The indication for first-line pituitary surgery was local complications of the adenomas such as haemorrhage with subsequent visual impairment or the patient’s preference to undergo surgery rather than long-term DA-agonist therapy. The decision to perform surgery was discussed for each patient individually at the pituitary tumour board, with interdisciplinary consensus-finding tailored to prevent patients from becoming dependent on long-term DA-agonist therapy and/or on pituitary hormone replacement therapy. Therefore, macroadenoma or cavernous sinus infiltration were not a priori exclusion criteria for surgery, but were primarily considered in cases of local complications such as adenoma bleeding. It is important to note that health insurance in Switzerland covers medical and/or surgical treatment of all persons residing in Switzerland and therefore does not influence decision-making in favour of either treatment option.
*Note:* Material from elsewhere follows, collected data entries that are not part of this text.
-- pv_equiv track=rewrite | github.com/deegeeartz/nigeria-legal-mvp | app/repos/connection.py | _convert_qmark_sql
-- ===== SOURCE A (Python) =====
-- from typing import Any
--
-- def _convert_qmark_sql(sql: str, params: tuple[Any, ...] | list[Any]) -> tuple[str, dict[str, Any]]:
--     placeholder_count = sql.count("?")
--     if placeholder_count == 0:
--         return sql, {}
--     if placeholder_count != len(params):
--         raise ValueError(f"Placeholder count mismatch. SQL has {placeholder_count} placeholders, got {len(params)} params")
--
--     chunks = sql.split("?")
--     converted = chunks[0]
--     binds: dict[str, Any] = {}
--     for index, value in enumerate(params):
--         key = f"p{index}"
--         converted += f":{key}{chunks[index + 1]}"
--         binds[key] = value
--     return converted, binds
-- ===== SOURCE B (Python) =====
-- def _convert_qmark_sql(sql, params):
--     placeholder_count = sql.count("?")
--     if placeholder_count == 0:
--         return sql, {}
--     if placeholder_count != len(params):
--         raise ValueError(f"Placeholder count mismatch. SQL has {placeholder_count} placeholders, got {len(params)} params")
--
--     keys = [f"p{i}" for i in range(placeholder_count)]
--     it = iter(keys)
--     converted = "".join(f":{next(it)}" if ch == "?" else ch for ch in sql)
--     return converted, dict(zip(keys, params))
-- ===== Notes on version B (the rewrite author's own statement) =====
-- stated objective: alternative
-- what changed: Replaces A's single loop over split-chunks that simultaneously concatenates text and fills the dict by three staged passes: precompute the key list p0..pn-1, render the text with a single str.join over a generator that consumes an iterator of those keys at each '?', and build the binds dict once with dict(zip(keys, params)).
import Mathlib
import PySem

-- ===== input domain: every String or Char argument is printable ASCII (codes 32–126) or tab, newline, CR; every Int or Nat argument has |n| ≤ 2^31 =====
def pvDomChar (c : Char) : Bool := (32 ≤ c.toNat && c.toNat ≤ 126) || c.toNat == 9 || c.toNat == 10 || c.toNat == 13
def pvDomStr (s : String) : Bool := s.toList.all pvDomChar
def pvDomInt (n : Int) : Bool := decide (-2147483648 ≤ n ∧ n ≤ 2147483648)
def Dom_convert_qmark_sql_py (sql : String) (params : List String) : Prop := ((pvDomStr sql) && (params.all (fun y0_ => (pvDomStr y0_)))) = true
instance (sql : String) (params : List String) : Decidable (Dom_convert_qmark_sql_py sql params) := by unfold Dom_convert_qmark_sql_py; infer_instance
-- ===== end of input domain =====

-- B replaces A's single split-chunks loop (which concatenates text and fills the dict
-- together) by three staged passes: a precomputed key list p0..pn-1, a join over the
-- characters consuming an iterator of those keys at each '?', and dict(zip(keys, params)).
-- Alternative decomposition, same cost. Equivalence is about the return value.

-- ===== PORT A =====
-- A's loop body over enumerate(params): appends ':pk' + chunks[k+1] and binds the key.
def aStep (chunks : List (List Char)) (st : List Char × PySem.Dict String String)
    (iv : Int × String) : List Char × PySem.Dict String String :=
  let key := 'p' :: PySem.Int.toChars iv.1
  (st.1 ++ ':' :: key ++ PySem.List.pyGetD chunks (iv.1 + 1) [],
   st.2.insert (String.ofList key) iv.2)

def convert_qmark_sql_py (sql : String) (params : List String) :
    String × (List (String × String)) :=
  let placeholder_count := PySem.Chars.count sql.toList ['?']
  if placeholder_count = 0 then (sql, [])
  else
    -- placeholder_count ≠ params.length: A raises ValueError there (excluded by Pre_)
    let chunks := PySem.Chars.splitOn sql.toList ['?']
    let st := (PySem.List.enumerate params 0).foldl (aStep chunks)
      (PySem.List.pyGetD chunks 0 [], PySem.Dict.empty)
    (String.ofList st.1, st.2.items)

-- ===== PORT B =====
-- B's join: the generator emits ':' + next key for '?', the character itself otherwise.
def bEmit : List Char → List String → List Char
  | [], _ => []
  | c :: cs, ks =>
      if c = '?' then ':' :: (ks.headD "").toList ++ bEmit cs ks.tail
      else c :: bEmit cs ks

def convert_qmark_sql_py_alt (sql : String) (params : List String) :
    String × (List (String × String)) :=
  let placeholder_count := PySem.Chars.count sql.toList ['?']
  if placeholder_count = 0 then (sql, [])
  else
    -- placeholder_count ≠ params.length: B raises ValueError there (excluded by Pre_)
    let keys := (PySem.List.pyRange 0 (placeholder_count : Int) 1).map
      (fun i => String.ofList ('p' :: PySem.Int.toChars i))
    (String.ofList (bEmit sql.toList keys), (PySem.Dict.ofList (keys.zip params)).items)

-- ===== PRECONDITION & SPEC =====
-- Pre_ excludes exactly the inputs where both Pythons raise ValueError:
-- a positive '?' count that differs from len(params).
def Pre_convert_qmark_sql_py (sql : String) (params : List String) : Prop :=
  sql.toList.count '?' = 0 ∨ sql.toList.count '?' = params.length
instance (sql : String) (params : List String) : Decidable (Pre_convert_qmark_sql_py sql params) := by
  unfold Pre_convert_qmark_sql_py; infer_instance

def pvWitness_convert_qmark_sql_py : String × List String :=
  ("a=? b=?", ["1", "2"])

def Spec_convert_qmark_sql_py (sql : String) (params : List String)
    (out : String × (List (String × String))) : Prop :=
  out = convert_qmark_sql_py_alt sql params
instance (sql : String) (params : List String) (out : String × (List (String × String))) :
    Decidable (Spec_convert_qmark_sql_py sql params out) := by
  unfold Spec_convert_qmark_sql_py; infer_instance

-- ===== CLAIM (what is proved, stated in full; the proofs are below) =====
def Claim_equal_convert_qmark_sql_py : Prop := ∀ (sql : String) (params : List String), Dom_convert_qmark_sql_py sql params → Pre_convert_qmark_sql_py sql params → Spec_convert_qmark_sql_py sql params (convert_qmark_sql_py sql params)

-- ===== LEMMAS AND PROOFS =====

theorem countGo_q (l : List Char) (fuel acc : Nat) (h : l.length ≤ fuel) :
    PySem.Chars.count.go ['?'] fuel l acc = acc + l.count '?' := by
  induction l generalizing fuel acc with
  | nil => cases fuel <;> simp [PySem.Chars.count.go]
  | cons c rest ih =>
      cases fuel with
      | zero => simp at h
      | succ f =>
        by_cases hc : c = '?'
        · simp [PySem.Chars.count.go, List.isPrefixOf, hc,
            ih _ (acc + 1) (by simpa using h)]
          omega
        · simp [PySem.Chars.count.go, List.isPrefixOf, hc,
            ih _ acc (by simpa using h)]
          simp [Ne.symm hc]

theorem count_q (cs : List Char) : PySem.Chars.count cs ['?'] = cs.count '?' := by
  simpa [PySem.Chars.count] using countGo_q cs cs.length 0 le_rfl

-- A recursive description of split on the single character '?'.
def splitQ : List Char → List (List Char)
  | [] => [[]]
  | c :: rest =>
      if c = '?' then [] :: splitQ rest
      else
        match splitQ rest with
        | p :: ps => (c :: p) :: ps
        | [] => [[c]]

theorem splitQ_ne_nil (cs : List Char) : splitQ cs ≠ [] := by
  cases cs with
  | nil => simp [splitQ]
  | cons c rest =>
      simp only [splitQ]
      split
      · simp
      · split <;> simp_all

theorem splitGo_q (l : List Char) (fuel : Nat) (cur : List Char) (acc : List (List Char))
    (h : l.length ≤ fuel) :
    PySem.Chars.splitOn.go ['?'] fuel l cur acc
      = acc.reverse ++ (splitQ l).modifyHead (cur.reverse ++ ·) := by
  induction l generalizing fuel cur acc with
  | nil => cases fuel <;> simp [PySem.Chars.splitOn.go, splitQ]
  | cons c rest ih =>
      cases fuel with
      | zero => simp at h
      | succ f =>
        by_cases hc : c = '?'
        · simp [PySem.Chars.splitOn.go, List.isPrefixOf, hc,
            ih f [] (cur.reverse :: acc) (by simpa using h), splitQ]
          cases splitQ rest <;> simp
        · obtain ⟨p, ps, hps⟩ : ∃ p ps, splitQ rest = p :: ps := by
            cases hr : splitQ rest with
            | nil => exact absurd hr (splitQ_ne_nil rest)
            | cons p ps => exact ⟨p, ps, rfl⟩
          simp [PySem.Chars.splitOn.go, List.isPrefixOf, hc,
            ih f (c :: cur) acc (by simpa using h), splitQ, hps,
            show ¬('?' = c) from fun h' => hc h'.symm]

theorem split_q (cs : List Char) : PySem.Chars.splitOn cs ['?'] = splitQ cs := by
  have := splitGo_q cs (cs.length + 1) [] [] (by omega)
  rw [PySem.Chars.splitOn, this]
  cases hq : splitQ cs <;> simp
-- pv_equiv track=rewrite | github.com/puppyone-ai/puppyone | archived/PuppyEngine/ModularEdges/ChunkEdge/length_chunk.py | _inner_cut
-- ===== SOURCE A (Python) =====
-- from typing import List, Dict, Tuple, Optional
--
-- def _inner_cut(
--
--     chunk_size: int,
--     end_index: int,
--     remaining_text: str,
--     chunk_content: str,
--     split_chars: List[str]
-- ) -> Tuple[str, str, int]:
--     """
--     Cut the chunk content at the nearest split character and adjust the remaining text.
--     """
--
--     cut_indexes = [index for index, c in enumerate(chunk_content) if c in split_chars]
--     cut_indexes.sort(reverse=True)
--     for cut_index in cut_indexes:
--         if cut_index != -1 and cut_index <= chunk_size:
--             end_index -= len(chunk_content) - cut_index + 1
--             cut_content = chunk_content[cut_index+1:]
--             chunk_content = chunk_content[:cut_index+1]
--             remaining_text = cut_content + remaining_text
--             break
--
--     return chunk_content, remaining_text, end_index
-- ===== SOURCE B (Python) =====
-- def _inner_cut(
--     chunk_size,
--     end_index,
--     remaining_text,
--     chunk_content,
--     split_chars,
-- ):
--     """Cut chunk_content at the last split character at index <= chunk_size."""
--     splits = set(split_chars)
--     i = min(chunk_size, len(chunk_content) - 1)
--     while i >= 0 and chunk_content[i] not in splits:
--         i -= 1
--     if i < 0:
--         return chunk_content, remaining_text, end_index
--     end_index -= len(chunk_content) - i + 1
--     return chunk_content[:i+1], chunk_content[i+1:] + remaining_text, end_index
-- ===== Notes on version B (the rewrite author's own statement) =====
-- stated objective: faster
-- what changed: A enumerates every split-character index in the whole chunk, sorts the index list in reverse, and scans it for the first index <= chunk_size; B does a single downward scan from min(chunk_size, len-1) and stops at the first split character, with split_chars held in a set.
import Mathlib
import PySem

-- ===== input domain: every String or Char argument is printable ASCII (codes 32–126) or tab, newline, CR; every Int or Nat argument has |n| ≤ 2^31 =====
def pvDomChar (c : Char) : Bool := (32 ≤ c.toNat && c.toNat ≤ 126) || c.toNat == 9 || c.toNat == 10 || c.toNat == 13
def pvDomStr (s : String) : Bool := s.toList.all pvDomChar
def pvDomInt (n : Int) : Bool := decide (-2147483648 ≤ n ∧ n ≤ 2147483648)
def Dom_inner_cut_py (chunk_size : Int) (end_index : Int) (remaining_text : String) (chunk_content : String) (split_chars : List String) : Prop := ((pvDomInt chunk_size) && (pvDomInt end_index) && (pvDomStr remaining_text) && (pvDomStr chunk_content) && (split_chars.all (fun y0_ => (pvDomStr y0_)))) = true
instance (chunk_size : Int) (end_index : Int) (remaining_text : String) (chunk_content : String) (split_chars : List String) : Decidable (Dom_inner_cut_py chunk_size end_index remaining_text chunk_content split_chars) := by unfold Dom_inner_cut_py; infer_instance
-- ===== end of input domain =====

-- B replaces A's build-all-split-indices + sort(reverse=True) + scan-for-first-fit
-- by a single downward scan from min(chunk_size, len-1) for a split character.

-- ===== PORT A =====
-- the 'for cut_index in cut_indexes: if …: …; break' loop of A
def icpCutA (chunk_size : Int) (end_index : Int) (remaining_text : String) (chunk_content : String) : List Int → String × String × Int
  | [] => (chunk_content, remaining_text, end_index)
  | cut_index :: rest =>
    if cut_index ≠ -1 ∧ cut_index ≤ chunk_size then
      let end_index' := end_index - (PySem.Str.len chunk_content - cut_index + 1)
      let cut_content := PySem.Str.slice chunk_content (some (cut_index + 1)) none
      let chunk_content' := PySem.Str.slice chunk_content none (some (cut_index + 1))
      (chunk_content', cut_content ++ remaining_text, end_index')
    else icpCutA chunk_size end_index remaining_text chunk_content rest

def inner_cut_py (chunk_size : Int) (end_index : Int) (remaining_text : String) (chunk_content : String) (split_chars : List String) : String × String × Int :=
  let cut_indexes : List Int :=
    ((PySem.List.enumerate chunk_content.toList).filter
      (fun p => split_chars.contains (String.ofList [p.2]))).map (·.1)
  let cut_indexes := PySem.List.sorted cut_indexes (fun x => x) true
  icpCutA chunk_size end_index remaining_text chunk_content cut_indexes

-- ===== PORT B =====
-- the 'while i >= 0 and chunk_content[i] not in splits: i -= 1' loop of B
-- (pyGetD is exact here: every i the loop actually reads satisfies 0 ≤ i < len(chunk_content))
def icpScanB (splits : PySem.Set String) (cl : List Char) (i : Int) : Int :=
  if h : 0 ≤ i ∧ ¬ (PySem.Set.contains splits (String.ofList [PySem.List.pyGetD cl i ' ']) = true) then
    icpScanB splits cl (i - 1)
  else i
termination_by (i + 1).toNat
decreasing_by omega

def inner_cut_py_alt (chunk_size : Int) (end_index : Int) (remaining_text : String) (chunk_content : String) (split_chars : List String) : String × String × Int :=
  let splits := PySem.Set.ofList split_chars
  let i := icpScanB splits chunk_content.toList (min chunk_size (PySem.Str.len chunk_content - 1))
  if i < 0 then (chunk_content, remaining_text, end_index)
  else
    let end_index' := end_index - (PySem.Str.len chunk_content - i + 1)
    (PySem.Str.slice chunk_content none (some (i + 1)),
     PySem.Str.slice chunk_content (some (i + 1)) none ++ remaining_text,
     end_index')

-- ===== PRECONDITION & SPEC =====
def Spec_inner_cut_py (chunk_size : Int) (end_index : Int) (remaining_text : String) (chunk_content : String) (split_chars : List String) (out : String × String × Int) : Prop := out = inner_cut_py_alt chunk_size end_index remaining_text chunk_content split_chars
instance (chunk_size : Int) (end_index : Int) (remaining_text : String) (chunk_content : String) (split_chars : List String) (out : String × String × Int) : Decidable (Spec_inner_cut_py chunk_size end_index remaining_text chunk_content split_chars out) := by unfold Spec_inner_cut_py; infer_instance

-- ===== CLAIM (what is proved, stated in full; the proofs are below) =====
def Claim_equal_inner_cut_py : Prop := ∀ (chunk_size : Int) (end_index : Int) (remaining_text : String) (chunk_content : String) (split_chars : List String), Dom_inner_cut_py chunk_size end_index remaining_text chunk_content split_chars → Spec_inner_cut_py chunk_size end_index remaining_text chunk_content split_chars (inner_cut_py chunk_size end_index remaining_text chunk_content split_chars)

-- ===== LEMMAS AND PROOFS =====

-- the predicate "character k of the chunk is a split character"
def icpP (split_chars : List String) (cl : List Char) (k : Nat) : Bool :=
  decide (String.ofList [cl.getD k ' '] ∈ split_chars)

-- generic find? lemmas
theorem icp_find?_congr {α : Type} (l : List α) (p q : α → Bool)
    (h : ∀ x ∈ l, p x = q x) : l.find? p = l.find? q := by
  induction l with
  | nil => rfl
  | cons a t ih =>
    simp only [List.find?_cons]
    rw [h a (by simp)]
    cases q a
    · exact ih (fun x hx => h x (by simp [hx]))
    · rfl

theorem icp_find?_filter {α : Type} (l : List α) (p q : α → Bool) :
    (l.filter p).find? q = l.find? (fun x => p x && q x) := by
  induction l with
  | nil => rfl
  | cons a t ih =>
    by_cases hp : p a = true
    · simp only [List.filter_cons, hp, if_true, List.find?_cons, Bool.true_and]
      cases q a <;> simp [ih]
    · simp only [List.filter_cons, List.find?_cons]
      rw [Bool.not_eq_true] at hp
      simp [hp, ih]

-- A's cut_indexes list is the (strictly increasing) casts of the filtered index range
theorem icp_cut_indexes_eq (split_chars : List String) (cl : List Char) :
    ((PySem.List.enumerate cl).filter
       (fun p => split_chars.contains (String.ofList [p.2]))).map (·.1)
    = (((List.range cl.length).filter (icpP split_chars cl)).map (fun (k : Nat) => (k : Int))) := by
  have h1 : (PySem.List.enumerate cl)
      = (List.range cl.length).map (fun (k : Nat) => ((k : Int), PySem.List.pyGetD cl (k : Int) ' ')) := by
    rw [PySem.List.enumerate_eq_map_pyRange cl ' ', PySem.List.len_eq,
      PySem.List.pyRange_zero_natCast, List.map_map]
    exact List.map_congr_left (fun _ _ => rfl)
  rw [h1, List.filter_map, List.map_map,
    List.filter_congr (q := icpP split_chars cl)
      (fun k hk => by simp [icpP, Function.comp])]
  exact List.map_congr_left (fun _ _ => rfl)

-- sorting an already strictly increasing Int list with reverse=True reverses it
theorem icp_sorted_rev (l : List Int) (h : l.Pairwise (· < ·)) :
    PySem.List.sorted l (fun x => x) true = l.reverse := by
  refine PySem.List.sorted_rev_eq_of_perm_of_pairwise_gt l l.reverse (fun x => x)
    (List.reverse_perm l) ?_
  exact List.pairwise_reverse.mpr h

-- A's break-loop is a find? over the list
theorem icp_cutA_eq_find (chunk_size end_index : Int) (remaining_text chunk_content : String)
    (l : List Int) :
    icpCutA chunk_size end_index remaining_text chunk_content l =
    match l.find? (fun ci => decide (ci ≠ -1 ∧ ci ≤ chunk_size)) with
    | some ci =>
      (PySem.Str.slice chunk_content none (some (ci + 1)),
       PySem.Str.slice chunk_content (some (ci + 1)) none ++ remaining_text,
       end_index - (PySem.Str.len chunk_content - ci + 1))
    | none => (chunk_content, remaining_text, end_index) := by
  induction l with
  | nil => rfl
  | cons a t ih =>
    simp only [icpCutA, List.find?_cons]
    by_cases h : a ≠ -1 ∧ a ≤ chunk_size
    · simp [h]
    · simp [h, ih]

-- B's scan characterised by a find? over a reversed range
theorem icp_scanB_eq (splits : PySem.Set String) (cl : List Char) (i : Int) :
    (icpScanB splits cl i < 0 ∧
       ((List.range (i + 1).toNat).reverse.find?
         (fun k => PySem.Set.contains splits (String.ofList [cl.getD k ' ']))) = none) ∨
    (∃ k : Nat,
       ((List.range (i + 1).toNat).reverse.find?
         (fun k => PySem.Set.contains splits (String.ofList [cl.getD k ' ']))) = some k ∧
       icpScanB splits cl i = (k : Int)) := by
  generalize hm : (i + 1).toNat = m
  induction m generalizing i with
  | zero =>
    have hi : i < 0 := by omega
    left
    constructor
    · rw [icpScanB, dif_neg (by omega)]
      exact hi
    · simp
  | succ m ih =>
    have hi : 0 ≤ i := by omega
    have him : i.toNat = m := by omega
    have hget : PySem.List.pyGetD cl i ' ' = cl.getD m ' ' := by
      rw [PySem.List.pyGetD_of_nonneg cl ' ' hi, him]
    have hsplit : (List.range (m + 1)).reverse = m :: (List.range m).reverse := by
      rw [List.range_succ, List.reverse_append]
      rfl
    rw [hsplit]
    cases hc : PySem.Set.contains splits (String.ofList [cl.getD m ' ']) with
    | true =>
      right
      refine ⟨m, List.find?_cons_of_pos hc, ?_⟩
      rw [icpScanB, dif_neg (by rw [hget]; intro hcon; exact hcon.2 hc)]
      omega
    | false =>
      rw [List.find?_cons_of_neg (by simp only [Bool.not_eq_true]; exact hc)]
      have hrec : icpScanB splits cl i = icpScanB splits cl (i - 1) := by
        rw [icpScanB, dif_pos ⟨hi, by rw [hget, hc]; simp⟩]
      rw [hrec]
      exact ih (i - 1) (by omega)

-- membership in set(split_chars) is membership in split_chars
theorem icp_contains_ofList (l : List String) (x : String) :
    PySem.Set.contains (PySem.Set.ofList l) x = l.contains x := by
  have h1 : PySem.Set.contains (PySem.Set.ofList l) x = true ↔ x ∈ l := by
    rw [show PySem.Set.contains (PySem.Set.ofList l) x
          = List.contains (PySem.Set.ofList l) x from rfl, List.contains_iff_mem]
    exact PySem.Set.mem_ofList l x
  rw [← List.contains_iff_mem] at h1
  exact Bool.coe_iff_coe.mp h1

-- clipping the scanned range: the '≤ chunk_size' guard over range N equals the
-- unguarded search over the clipped range
theorem icp_range_clip (N : Nat) (cs : Int) (P : Nat → Bool) :
    ((List.range N).reverse.find? (fun k => P k && decide ((k : Int) ≤ cs)))
    = ((List.range (min cs ((N : Int) - 1) + 1).toNat).reverse.find? P) := by
  by_cases hcs : cs < 0
  · have hM : (min cs ((N : Int) - 1) + 1).toNat = 0 := by omega
    rw [hM]
    simp only [List.range_zero, List.reverse_nil, List.find?_nil]
    apply List.find?_eq_none.mpr
    intro k hk
    simp only [Bool.and_eq_true, decide_eq_true_eq, not_and]
    intro _
    omega
  · rw [Int.not_lt] at hcs
    set M : Nat := (min cs ((N : Int) - 1) + 1).toNat with hMdef
    have hMN : M ≤ N := by omega
    have hMint : (M : Int) = min cs ((N : Int) - 1) + 1 := by omega
    have hN : N = M + (N - M) := by omega
    conv_lhs => rw [hN, List.range_add]
    rw [List.reverse_append, List.find?_append]
    have h1 : (((List.range (N - M)).map (fun x => M + x)).reverse.find?
        (fun k => P k && decide ((k : Int) ≤ cs))) = none := by
      apply List.find?_eq_none.mpr
      intro k hk
      simp only [List.mem_reverse, List.mem_map] at hk
      obtain ⟨a, ha, rfl⟩ := hk
      have haN : a < N - M := List.mem_range.mp ha
      simp only [Bool.and_eq_true, decide_eq_true_eq, not_and]
      intro _
      push_cast
      omega
    rw [h1, Option.none_or]
    apply icp_find?_congr
    intro k hk
    have hkM : k < M := List.mem_range.mp (List.mem_reverse.mp hk)
    have hdec : decide ((k : Int) ≤ cs) = true := by
      simp only [decide_eq_true_eq]
      omega
    rw [hdec, Bool.and_true]

-- ===== VERDICT (by name: the statement is the Claim_ definition above) =====
theorem inner_cut_py_spec : Claim_equal_inner_cut_py := by
  intro chunk_size end_index remaining_text chunk_content split_chars _
  unfold Spec_inner_cut_py inner_cut_py inner_cut_py_alt
  simp only []  -- zeta-reduce the let-bindings
  rw [icp_cut_indexes_eq]
  have hpw : ((((List.range chunk_content.toList.length).filter
      (icpP split_chars chunk_content.toList)).map (fun (k : Nat) => (k : Int)))).Pairwise (· < ·) := by
    refine List.Pairwise.map _ (fun a b h => by exact_mod_cast h) ?_
    exact List.Pairwise.filter _ List.pairwise_lt_range
  rw [icp_sorted_rev _ hpw, icp_cutA_eq_find, ← List.map_reverse, ← List.filter_reverse,
    List.find?_map, icp_find?_filter,
    icp_find?_congr _ _
      (fun k => icpP split_chars chunk_content.toList k && decide ((k : Int) ≤ chunk_size))
      (fun k _ => by simp [Function.comp]),
    icp_range_clip]
  simp only [PySem.Str.len_eq]
  have hs := icp_scanB_eq (PySem.Set.ofList split_chars) chunk_content.toList
    (min chunk_size ((chunk_content.toList.length : Int) - 1))
  have hpred : (fun k => PySem.Set.contains (PySem.Set.ofList split_chars)
      (String.ofList [chunk_content.toList.getD k ' ']))
      = icpP split_chars chunk_content.toList := by
    funext k
    rw [icp_contains_ofList, icpP, List.contains_eq_mem]
  rw [hpred] at hs
  rcases hs with ⟨hneg, hnone⟩ | ⟨k, hfind, hscan⟩
  · rw [hnone]
    simp only [Option.map_none]
    rw [if_pos hneg]
  · rw [hfind]
    simp only [Option.map_some]
    rw [hscan, if_neg (by omega)]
The observation period extended from the time of proven prolactinoma (i.e. baseline) to the last follow-up. A conventional 1.5-T pituitary MRI with proton density/T2-weighted whole-brain scan using a 5-mm slice thickness and both unenhanced and contrast-enhanced overlapping 3-mm scans in the sagittal and coronal planes over the sellar region was performed [10]. A tumour diameter of 1–10 mm was defined as a microadenoma and of >10 mm as a macroadenoma. Invasion of the cavernous sinus by the adenoma was recorded as described in the literature [11, 12].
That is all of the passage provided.